Not only do the various strands of the tradition co-exist in an early mediaeval text like VBT, sometimes they syncretistically merge in a manner that indicates a thoughtful dialectic on the part of the anonymous author. A good example is verse 94-5:
One should contemplate thus: ‘Within me the psychic apparatus consisting of mind, intellect, ego, etc. does not exist’. In the absence of [a substratum for] thought-constructs, he will be rid of all thought-constructs and will abide as pure awareness which is his essential Self, identical to Bhairava.
Here we see an almost paradoxical reconciliation of classical yogic practice with the later Tantrik tool of bhāvanā, for the aspirant is to use the mind to contemplate the mind’s non-existence! The instruction to concentrate on its own non-existence is clearly intended to cause a Zen-like ‘short circuit’ of the mind, resulting (for one who has the adhikāra) in the pure awareness described. This is a good example of the pragmatic experimentalism of the text, which benefitted from the diversity of possible methods in the early mediaeval period.
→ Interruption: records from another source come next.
-- pv_equiv track=rewrite | github.com/stefantaubert/tacotron2 | src/core/pre/text/text_selection/helper.py | contains_all
-- ===== SOURCE A (Python) =====
-- from typing import Dict, List, Set, Tuple, Type, TypeVar, Union
--
-- _T = TypeVar('_T')
--
-- def contains_all(text_data_diphones: List[Union[Set[_T], List[_T]]], which_should_contained: Set[_T]) -> Tuple[bool, Set[_T]]:
--   rest = which_should_contained
--   for which_should_contained in text_data_diphones:
--     new_rest = rest.difference(set(which_should_contained))
--     rest = new_rest
--     if len(rest) == 0:
--       return True, rest
--   return False, rest
-- ===== SOURCE B (Python) =====
-- def contains_all(text_data_diphones, which_should_contained):
--   covered = set().union(*(set(c) for c in text_data_diphones))
--   rest = which_should_contained - covered
--   return len(text_data_diphones) > 0 and len(rest) == 0, rest
-- ===== Notes on version B (the rewrite author's own statement) =====
-- stated objective: simpler
-- what changed: Replaces A's incremental subtract-and-early-exit loop over the collections with building the combined coverage set once by union and taking a single set difference; the success flag is 'some collection exists and nothing is left'.
import Mathlib
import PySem

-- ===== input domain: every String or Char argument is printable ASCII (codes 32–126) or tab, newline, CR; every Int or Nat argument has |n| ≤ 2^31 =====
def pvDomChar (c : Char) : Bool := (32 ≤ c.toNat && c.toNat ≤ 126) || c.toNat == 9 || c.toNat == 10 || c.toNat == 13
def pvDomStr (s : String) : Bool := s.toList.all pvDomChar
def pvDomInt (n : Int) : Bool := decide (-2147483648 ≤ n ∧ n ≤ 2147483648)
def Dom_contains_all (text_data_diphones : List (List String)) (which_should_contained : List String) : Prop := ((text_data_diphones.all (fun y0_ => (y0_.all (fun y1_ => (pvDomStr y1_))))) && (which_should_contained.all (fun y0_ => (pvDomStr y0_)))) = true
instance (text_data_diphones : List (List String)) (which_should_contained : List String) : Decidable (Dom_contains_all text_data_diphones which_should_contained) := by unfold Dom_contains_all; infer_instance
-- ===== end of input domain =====

-- B builds the combined coverage set once by union and takes a single set difference,
-- replacing A's incremental subtract-and-early-exit loop (objective: simpler).


-- ===== PORT A =====
-- 'for which_should_contained in text_data_diphones: new_rest = rest.difference(set(...)); if len(rest)==0: return True, rest'
def containsAllLoop (tds : List (List String)) (rest : PySem.Set String) : Bool × List String :=
  match tds with
  | [] => (false, rest)
  | c :: cs =>
    let newRest := PySem.Set.diff rest (PySem.Set.ofList c)
    if newRest.length = 0 then (true, newRest) else containsAllLoop cs newRest

def contains_all (text_data_diphones : List (List String)) (which_should_contained : List String) : Bool × List String :=
  containsAllLoop text_data_diphones which_should_contained

-- ===== PORT B =====
def contains_all_alt (text_data_diphones : List (List String)) (which_should_contained : List String) : Bool × List String :=
  let covered := text_data_diphones.foldl (fun acc c => PySem.Set.union acc (PySem.Set.ofList c)) PySem.Set.empty
  let rest := PySem.Set.diff which_should_contained covered
  (decide (0 < text_data_diphones.length) && decide (rest.length = 0), rest)

-- ===== PRECONDITION & SPEC =====
def Spec_contains_all (text_data_diphones : List (List String)) (which_should_contained : List String) (out : Bool × List String) : Prop := out = contains_all_alt text_data_diphones which_should_contained
instance (text_data_diphones : List (List String)) (which_should_contained : List String) (out : Bool × List String) : Decidable (Spec_contains_all text_data_diphones which_should_contained out) := by unfold Spec_contains_all; infer_instance

-- ===== CLAIM (what is proved, stated in full; the proofs are below) =====
def Claim_equal_contains_all : Prop := ∀ (text_data_diphones : List (List String)) (which_should_contained : List String), Dom_contains_all text_data_diphones which_should_contained → Spec_contains_all text_data_diphones which_should_contained (contains_all text_data_diphones which_should_contained)

-- ===== LEMMAS AND PROOFS =====

-- subtracting s then t is subtracting s ∪ t (same list, not just same members)
theorem diff_diff_union (r s t : PySem.Set String) :
    PySem.Set.diff (PySem.Set.diff r s) t = PySem.Set.diff r (PySem.Set.union s t) := by
  simp only [PySem.Set.diff, List.filter_filter]
  apply List.filter_congr
  intro x _
  have hu : x ∈ PySem.Set.union s t ↔ x ∈ s ∨ x ∈ t := PySem.Set.mem_union s t x
  simp only [PySem.Set.contains_eq_listContains] at *
  by_cases hs : x ∈ s <;> by_cases ht : x ∈ t <;> simp_all

theorem diff_empty (r : PySem.Set String) : PySem.Set.diff r PySem.Set.empty = r := by
  simp [PySem.Set.diff, PySem.Set.empty]

-- the iterated subtraction equals one subtraction of the accumulated union
theorem foldl_diff_eq_diff_union (tds : List (List String)) (r acc : PySem.Set String) :
    tds.foldl (fun rr c => PySem.Set.diff rr (PySem.Set.ofList c)) (PySem.Set.diff r acc)
      = PySem.Set.diff r (tds.foldl (fun a c => PySem.Set.union a (PySem.Set.ofList c)) acc) := by
  induction tds generalizing acc with
  | nil => rfl
  | cons c cs ih =>
    simp only [List.foldl_cons, diff_diff_union]
    exact ih (PySem.Set.union acc (PySem.Set.ofList c))

theorem foldl_diff_nil (tds : List (List String)) :
    tds.foldl (fun rr c => PySem.Set.diff rr (PySem.Set.ofList c)) [] = [] := by
  induction tds with
  | nil => rfl
  | cons c cs ih => simpa [PySem.Set.diff] using ih

-- A's loop computes the final subtraction, with flag "list nonempty and final rest empty"
theorem containsAllLoop_eq (tds : List (List String)) (r : PySem.Set String) :
    containsAllLoop tds r =
      (decide (0 < tds.length) &&
         decide ((tds.foldl (fun rr c => PySem.Set.diff rr (PySem.Set.ofList c)) r).length = 0),
       tds.foldl (fun rr c => PySem.Set.diff rr (PySem.Set.ofList c)) r) := by
  induction tds generalizing r with
  | nil => simp [containsAllLoop]
  | cons c cs ih =>
    simp only [containsAllLoop, List.foldl_cons]
    by_cases h : (PySem.Set.diff r (PySem.Set.ofList c)).length = 0
    · have hnil : PySem.Set.diff r (PySem.Set.ofList c) = [] := List.eq_nil_of_length_eq_zero h
      simp [hnil, foldl_diff_nil]
    · cases cs with
      | nil => simp [containsAllLoop, h]
      | cons d ds => simp [h, ih]

-- ===== VERDICT (by name: the statement is the Claim_ definition above) =====
theorem contains_all_spec : Claim_equal_contains_all := by
  intro tds wsc _
  show contains_all tds wsc = contains_all_alt tds wsc
  unfold contains_all contains_all_alt
  rw [containsAllLoop_eq]
  have h := foldl_diff_eq_diff_union tds wsc PySem.Set.empty
  rw [diff_empty] at h
  rw [h]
The VBT has affliation to a specific Tantrik lineage, a fact obscured by almost all its translators. It teaches an esoteric form of the Trika in which a single deity, Parā Devī (lit., ‘supreme Goddess’) is venerated as Bhairavī, the consort of Bhairava. Thus the text also has Kaula affliation, since it is the Kaula tradition that worships the consort pair of Bhairava and Bhairavī. However, in this scripture, both these names are used to refer to states of expanded consciousness or inner fullness, with Bhairavī being used more for states of activated energy (śakti), and Bhairava being used for states of total stillness and quiescence (śūnya). The great nondualist author Kṣemarāja wrote a beautiful verse explaining why Supreme Consciousness is appropriately referred to with the name Bhairava, which you will find at the beginning of my translation document to be mailed out next week.
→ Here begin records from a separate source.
-- pv_equiv track=rewrite | github.com/Sonia-gu/measure | course_work_measure_code/fortex.py | cicle_search
-- ===== SOURCE A (Python) =====
-- def dfs(adjacency, vertex, visited = None, path = None):
--     if visited is None:
--         visited = set()
--     if path is None:
--         path = []
--     visited.add(vertex)
--     path.append(vertex)
--     if vertex in adjacency:
--         for neighbor in adjacency[vertex]:
--             if neighbor not in visited:
--                 dfs(adjacency, neighbor, visited, path)
--     return path
--
-- def cicle_search(graph, v):
--     cicle = dict()
--     visited=set()
--     for vi in v:
--         if vi in visited: continue
--         else:
--             cicle[vi] = dfs(graph, vi)
--             for vj in cicle[vi]: visited.add(vj)
--     return [c for c in cicle.values()]
-- ===== SOURCE B (Python) =====
-- def cicle_search(graph, v):
--     # Iterative DFS with an explicit stack (visited checked at pop time,
--     # neighbors pushed in reversed order => identical preorder), and a plain
--     # list of paths instead of a dict keyed by each root.
--     cycles = []
--     visited = set()
--     for vi in v:
--         if vi in visited:
--             continue
--         path = []
--         seen = set()
--         stack = [vi]
--         while stack:
--             x = stack.pop()
--             if x in seen:
--                 continue
--             seen.add(x)
--             path.append(x)
--             stack.extend(reversed(graph.get(x, [])))
--         cycles.append(path)
--         visited.update(path)
--     return cycles
-- ===== Notes on version B (the rewrite author's own statement) =====
-- stated objective: idiomatic
-- what changed: Replaces the recursive dfs helper with an iterative explicit-stack DFS (visited checked at pop time, neighbors pushed in reversed order, so the discovery order is identical) and collects the paths in a plain list instead of a dict keyed by each root.
import Mathlib
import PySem

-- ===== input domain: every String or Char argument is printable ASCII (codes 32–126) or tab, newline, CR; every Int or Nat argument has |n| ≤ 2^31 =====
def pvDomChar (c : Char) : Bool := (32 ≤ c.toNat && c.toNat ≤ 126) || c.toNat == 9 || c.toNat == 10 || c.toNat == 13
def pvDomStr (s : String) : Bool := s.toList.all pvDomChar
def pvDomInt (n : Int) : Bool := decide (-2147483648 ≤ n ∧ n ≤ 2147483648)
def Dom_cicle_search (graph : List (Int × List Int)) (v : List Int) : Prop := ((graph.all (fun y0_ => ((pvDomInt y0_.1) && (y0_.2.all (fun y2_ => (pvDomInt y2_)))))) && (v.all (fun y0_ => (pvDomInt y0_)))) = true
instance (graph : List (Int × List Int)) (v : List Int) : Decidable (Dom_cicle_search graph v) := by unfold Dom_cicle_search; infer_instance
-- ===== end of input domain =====

-- B replaces A's recursive dfs by an iterative stack-based DFS (visited checked at
-- pop time, neighbors pushed in reverse, so the preorder is identical) and collects
-- the paths in a plain list instead of a dict keyed by each root.

-- ===== PORT A =====
-- Shared dict-access helper: `adjacency[vertex]` / `adjacency.get(vertex, [])` on the
-- dict argument (assoc list → Python dict, so later duplicate keys overwrite earlier).
def pvNbrs (graph : List (Int × List Int)) (x : Int) : List Int :=
  (PySem.Dict.ofList graph).getD x []

-- Termination measure for the DFS recursions: how many dict keys are not yet visited.
def pvUnseen (graph : List (Int × List Int)) (vis : List Int) : Nat :=
  (graph.map Prod.fst).countP (fun k => !vis.contains k)

-- (termination lemmas, cited by the ports' decreasing_by)
theorem pvCountP_lt {l : List Int} {p q : Int → Bool} (himp : ∀ a, p a = true → q a = true)
    {x : Int} (hx : x ∈ l) (hq : q x = true) (hp : p x = false) :
    l.countP p < l.countP q := by
  induction l with
  | nil => cases hx
  | cons a t ih =>
    rcases List.mem_cons.1 hx with rfl | hxt
    · simp [hp, hq]
      exact List.countP_mono_left (fun a _ => himp a)
    · simp only [List.countP_cons]
      have := ih hxt
      by_cases hpa : p a = true
      · simp [hpa, himp a hpa]; omega
      · simp only [Bool.not_eq_true] at hpa
        simp [hpa]
        by_cases hqa : q a = true <;> simp [hqa] <;> omega

theorem pvUnseen_append_le (graph : List (Int × List Int)) (vis e : List Int) :
    pvUnseen graph (vis ++ e) ≤ pvUnseen graph vis := by
  unfold pvUnseen
  apply List.countP_mono_left
  intro a _ h
  simp only [List.contains_append, Bool.not_or, Bool.and_eq_true, Bool.not_eq_true'] at h
  simpa using h.1

theorem pvUnseen_append_lt (graph : List (Int × List Int)) {vis : List Int} {x : Int}
    (hx : x ∉ vis) (hk : x ∈ graph.map Prod.fst) :
    pvUnseen graph (vis ++ [x]) < pvUnseen graph vis := by
  unfold pvUnseen
  refine pvCountP_lt ?_ hk ?_ ?_
  · intro a h
    simp only [List.contains_append, Bool.not_or, Bool.and_eq_true, Bool.not_eq_true'] at h
    simpa using h.1
  · simp [hx]
  · simp

theorem pvUnseen_append_eq (graph : List (Int × List Int)) (vis : List Int) {x : Int}
    (hk : x ∉ graph.map Prod.fst) :
    pvUnseen graph (vis ++ [x]) = pvUnseen graph vis := by
  unfold pvUnseen
  apply List.countP_congr
  intro a ha
  have hax : a ≠ x := by rintro rfl; exact hk ha
  simp [hax]

theorem pvNbrs_not_key {graph : List (Int × List Int)} {x : Int}
    (hk : x ∉ graph.map Prod.fst) : pvNbrs graph x = [] := by
  apply PySem.Dict.getD_of_not_contains
  unfold PySem.Dict.ofList
  have : ∀ (d : PySem.Dict Int (List Int)), d.contains x = false →
      (d.update graph).contains x = false := by
    induction graph with
    | nil => intro d hd; simpa [PySem.Dict.update]
    | cons a t ih =>
      intro d hd
      simp only [List.map_cons, List.mem_cons, not_or] at hk
      simp only [PySem.Dict.update, List.foldl_cons]
      have := ih hk.2 (d.insert a.1 a.2) (by
        simp only [PySem.Dict.contains_insert, Bool.or_eq_false_iff]
        exact ⟨by simp only [beq_eq_false_iff_ne]; exact hk.1, hd⟩)
      simpa [PySem.Dict.update] using this
  exact this _ (by simp)

-- dfs's body, with `visited.add` / `path.append` fused: visiting n contributes the
-- newly-discovered vertices n :: (recursive part) to both visited and path, in order.
def dfsVisitA (graph : List (Int × List Int)) (ns : List Int) (vis : List Int) : List Int :=
  match ns with
  | [] => []
  | n :: rest =>
    if hn : n ∈ vis then
      dfsVisitA graph rest vis
    else
      let d := n :: dfsVisitA graph (pvNbrs graph n) (PySem.Set.add vis n)
      d ++ dfsVisitA graph rest (vis ++ d)
termination_by (pvUnseen graph vis, ns.length)
decreasing_by
  · exact Prod.Lex.right _ (by simp only [List.length_cons]; omega)
  · rw [PySem.Set.add_of_not_mem hn]
    by_cases hk : n ∈ graph.map Prod.fst
    · exact Prod.Lex.left _ _ (pvUnseen_append_lt graph hn hk)
    · rw [pvUnseen_append_eq graph vis hk, pvNbrs_not_key hk]
      exact Prod.Lex.right _ (by simp only [List.length_cons, List.length_nil]; omega)
  · show Prod.Lex (fun a₁ a₂ => a₁ < a₂) (fun a₁ a₂ => a₁ < a₂)
        (pvUnseen graph (vis ++ d), rest.length) (pvUnseen graph vis, (n :: rest).length)
    rcases Nat.lt_or_ge (pvUnseen graph (vis ++ d)) (pvUnseen graph vis) with h | h
    · exact Prod.Lex.left _ _ h
    · rw [le_antisymm (pvUnseen_append_le graph vis d) h]
      exact Prod.Lex.right _ (by simp only [List.length_cons]; omega)

-- dfs(graph, vertex): visited = {vertex}, path = [vertex], then the neighbor loop.
def dfsA (graph : List (Int × List Int)) (vertex : Int) : List Int :=
  vertex :: dfsVisitA graph (pvNbrs graph vertex) [vertex]

-- the `for vi in v` loop of cicle_search (dict cicle, global visited set).
def csGoA (graph : List (Int × List Int)) (vs : List Int)
    (cicle : PySem.Dict Int (List Int)) (visited : List Int) : List (List Int) :=
  match vs with
  | [] => cicle.values          -- [c for c in cicle.values()]
  | vi :: rest =>
    if vi ∈ visited then csGoA graph rest cicle visited
    else
      let p := dfsA graph vi    -- cicle[vi] = dfs(graph, vi)
      csGoA graph rest (cicle.insert vi p) (p.foldl PySem.Set.add visited)

def cicle_search (graph : List (Int × List Int)) (v : List Int) : List (List Int) :=
  csGoA graph v PySem.Dict.empty []

-- ===== PORT B =====
-- the while-loop of Source B: Python's list-as-stack is end-top with neighbors pushed in
-- REVERSED order; modeled head-top with neighbors in order — the same pop sequence.
def loopB (graph : List (Int × List Int)) (stack seen path : List Int) : List Int :=
  match stack with
  | [] => path
  | x :: rest =>
    if x ∈ seen then loopB graph rest seen path
    else loopB graph (pvNbrs graph x ++ rest) (PySem.Set.add seen x) (path ++ [x])
termination_by (pvUnseen graph seen, stack.length)
decreasing_by
  · exact Prod.Lex.right _ (by simp only [List.length_cons]; omega)
  · rename_i hx
    rw [PySem.Set.add_of_not_mem hx]
    by_cases hk : x ∈ graph.map Prod.fst
    · exact Prod.Lex.left _ _ (pvUnseen_append_lt graph hx hk)
    · rw [pvUnseen_append_eq graph seen hk, pvNbrs_not_key hk]
      exact Prod.Lex.right _ (by simp only [List.length_append, List.length_nil, List.length_cons]; omega)

-- the `for vi in v` loop of Source B (plain list of paths, global visited set).
def csGoB (graph : List (Int × List Int)) (vs : List Int)
    (cycles : List (List Int)) (visited : List Int) : List (List Int) :=
  match vs with
  | [] => cycles
  | vi :: rest =>
    if vi ∈ visited then csGoB graph rest cycles visited
    else
      let p := loopB graph [vi] [] []
      csGoB graph rest (cycles ++ [p]) (p.foldl PySem.Set.add visited)

def cicle_search_alt (graph : List (Int × List Int)) (v : List Int) : List (List Int) :=
  csGoB graph v [] []

-- ===== PRECONDITION & SPEC =====
def Spec_cicle_search (graph : List (Int × List Int)) (v : List Int) (out : List (List Int)) : Prop := out = cicle_search_alt graph v
instance (graph : List (Int × List Int)) (v : List Int) (out : List (List Int)) : Decidable (Spec_cicle_search graph v out) := by unfold Spec_cicle_search; infer_instance

-- ===== CLAIM (what is proved, stated in full; the proofs are below) =====
def Claim_equal_cicle_search : Prop := ∀ (graph : List (Int × List Int)) (v : List Int), Dom_cicle_search graph v → Spec_cicle_search graph v (cicle_search graph v)

-- ===== LEMMAS AND PROOFS =====

-- Core invariant: running the stack loop on ns ++ rest first performs exactly the
-- recursive DFS of ns (extending seen and path by the same delta), then continues with rest.
theorem pvKey (graph : List (Int × List Int)) (ns rest vis path : List Int) :
    loopB graph (ns ++ rest) vis path =
      loopB graph rest (vis ++ dfsVisitA graph ns vis) (path ++ dfsVisitA graph ns vis) := by
  match ns with
  | [] => simp [dfsVisitA]
  | n :: ns' =>
    by_cases h : n ∈ vis
    · rw [List.cons_append, loopB, if_pos h, dfsVisitA, dif_pos h]
      exact pvKey graph ns' rest vis path
    · rw [List.cons_append, loopB, if_neg h, dfsVisitA, dif_neg h,
          PySem.Set.add_of_not_mem h]
      have h1 := pvKey graph (pvNbrs graph n) (ns' ++ rest) (vis ++ [n]) (path ++ [n])
      rw [h1]
      have h2 := pvKey graph ns' rest
        (vis ++ [n] ++ dfsVisitA graph (pvNbrs graph n) (vis ++ [n]))
        (path ++ [n] ++ dfsVisitA graph (pvNbrs graph n) (vis ++ [n]))
      rw [h2]
      simp [List.append_assoc]
termination_by (pvUnseen graph vis, ns.length)
decreasing_by
  · exact Prod.Lex.right _ (by simp only [List.length_cons]; omega)
  · by_cases hk : n ∈ graph.map Prod.fst
    · exact Prod.Lex.left _ _ (pvUnseen_append_lt graph h hk)
    · rw [pvUnseen_append_eq graph vis hk, pvNbrs_not_key hk]
      exact Prod.Lex.right _ (by simp only [List.length_nil, List.length_cons]; omega)
  · rcases Nat.lt_or_ge (pvUnseen graph (vis ++ [n] ++ dfsVisitA graph (pvNbrs graph n) (vis ++ [n]))) (pvUnseen graph vis) with hlt | hge
    · exact Prod.Lex.left _ _ hlt
    · have hle : pvUnseen graph (vis ++ ([n] ++ dfsVisitA graph (pvNbrs graph n) (vis ++ [n]))) ≤ pvUnseen graph vis :=
        pvUnseen_append_le graph vis _
      rw [← List.append_assoc] at hle
      have heq := le_antisymm hle hge
      rw [heq]
      exact Prod.Lex.right _ (by simp only [List.length_cons]; omega)

-- A single DFS run: the iterative loop started on [x] equals the recursive dfs path.
theorem pvDfs_eq (graph : List (Int × List Int)) (x : Int) :
    loopB graph [x] [] [] = dfsA graph x := by
  have h0 : loopB graph [x] [] [] =
      loopB graph (pvNbrs graph x ++ []) [x] [x] := by
    rw [loopB, if_neg (List.not_mem_nil), PySem.Set.add_of_not_mem (List.not_mem_nil)]
    rfl
  rw [h0, pvKey graph (pvNbrs graph x) [] [x] [x], loopB, dfsA]
  rfl

theorem pvValues_insert (d : PySem.Dict Int (List Int)) (k : Int) (p : List Int)
    (h : d.contains k = false) : (d.insert k p).values = d.values ++ [p] := by
  simp [PySem.Dict.insert, h, PySem.Dict.values]

theorem pvMem_foldl_add (l : List Int) (s : List Int) (x : Int) :
    x ∈ l.foldl PySem.Set.add s ↔ x ∈ s ∨ x ∈ l := by
  induction l generalizing s with
  | nil => simp
  | cons a t ih =>
    rw [List.foldl_cons, ih]
    simp [PySem.Set.mem_add]
    tauto

-- The outer loops agree, given that the dict's values are exactly the collected list
-- and every dict key is already in the global visited set.
theorem pvOuter (graph : List (Int × List Int)) (vs : List Int)
    (cicle : PySem.Dict Int (List Int)) (cycles : List (List Int)) (visited : List Int)
    (hv : cicle.values = cycles) (hk : ∀ k, cicle.contains k = true → k ∈ visited) :
    csGoA graph vs cicle visited = csGoB graph vs cycles visited := by
  induction vs generalizing cicle cycles visited with
  | nil => rw [csGoA, csGoB, hv]
  | cons vi rest ih =>
    by_cases h : vi ∈ visited
    · rw [csGoA, if_pos h, csGoB, if_pos h]
      exact ih cicle cycles visited hv hk
    · rw [csGoA, if_neg h, csGoB, if_neg h]
      have hc : cicle.contains vi = false := by
        cases hcv : cicle.contains vi
        · rfl
        · exact absurd (hk _ hcv) h
      rw [pvDfs_eq]
      apply ih
      · rw [pvValues_insert _ _ _ hc, hv]
      · intro k hkc
        rw [PySem.Dict.contains_insert] at hkc
        rw [pvMem_foldl_add]
        rcases Bool.or_eq_true_iff.1 hkc with hkvi | hold
        · right
          have : k = vi := by simpa using hkvi
          rw [this, dfsA]
          exact List.mem_cons_self
        · exact Or.inl (hk _ hold)

-- ===== VERDICT (by name: the statement is the Claim_ definition above) =====
theorem cicle_search_spec : Claim_equal_cicle_search := by
  intro graph v _
  unfold Spec_cicle_search cicle_search cicle_search_alt
  exact pvOuter graph v PySem.Dict.empty [] [] rfl (by intro k hk; simp at hk)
The text seems to exhibit a strong Buddhist influence, for one of the most common themes is meditating on the ‘voidness’ (śūnya) of things: the inside of the body as empty space (48), the space of the heart (45, 49), the senses as voids (32), and the whole universe as pure open spacious expansive void within which awareness roams freely. Yet this apparent Buddhist influence is not a form of syncretism, for the scripture maintains throughout a theology of Śiva-Śakti, where Śiva is defined as unbounded spacious awareness (or aware spaciousness) and Śakti as various forms of energy. One can be a means of accessing the other, for they are inseparable, like fire and its heat (v. 18-19). But the primary teaching of the text is to access the nonconceptual space of Śiva (pure Awareness) through the energy of Śakti (v. 20-21).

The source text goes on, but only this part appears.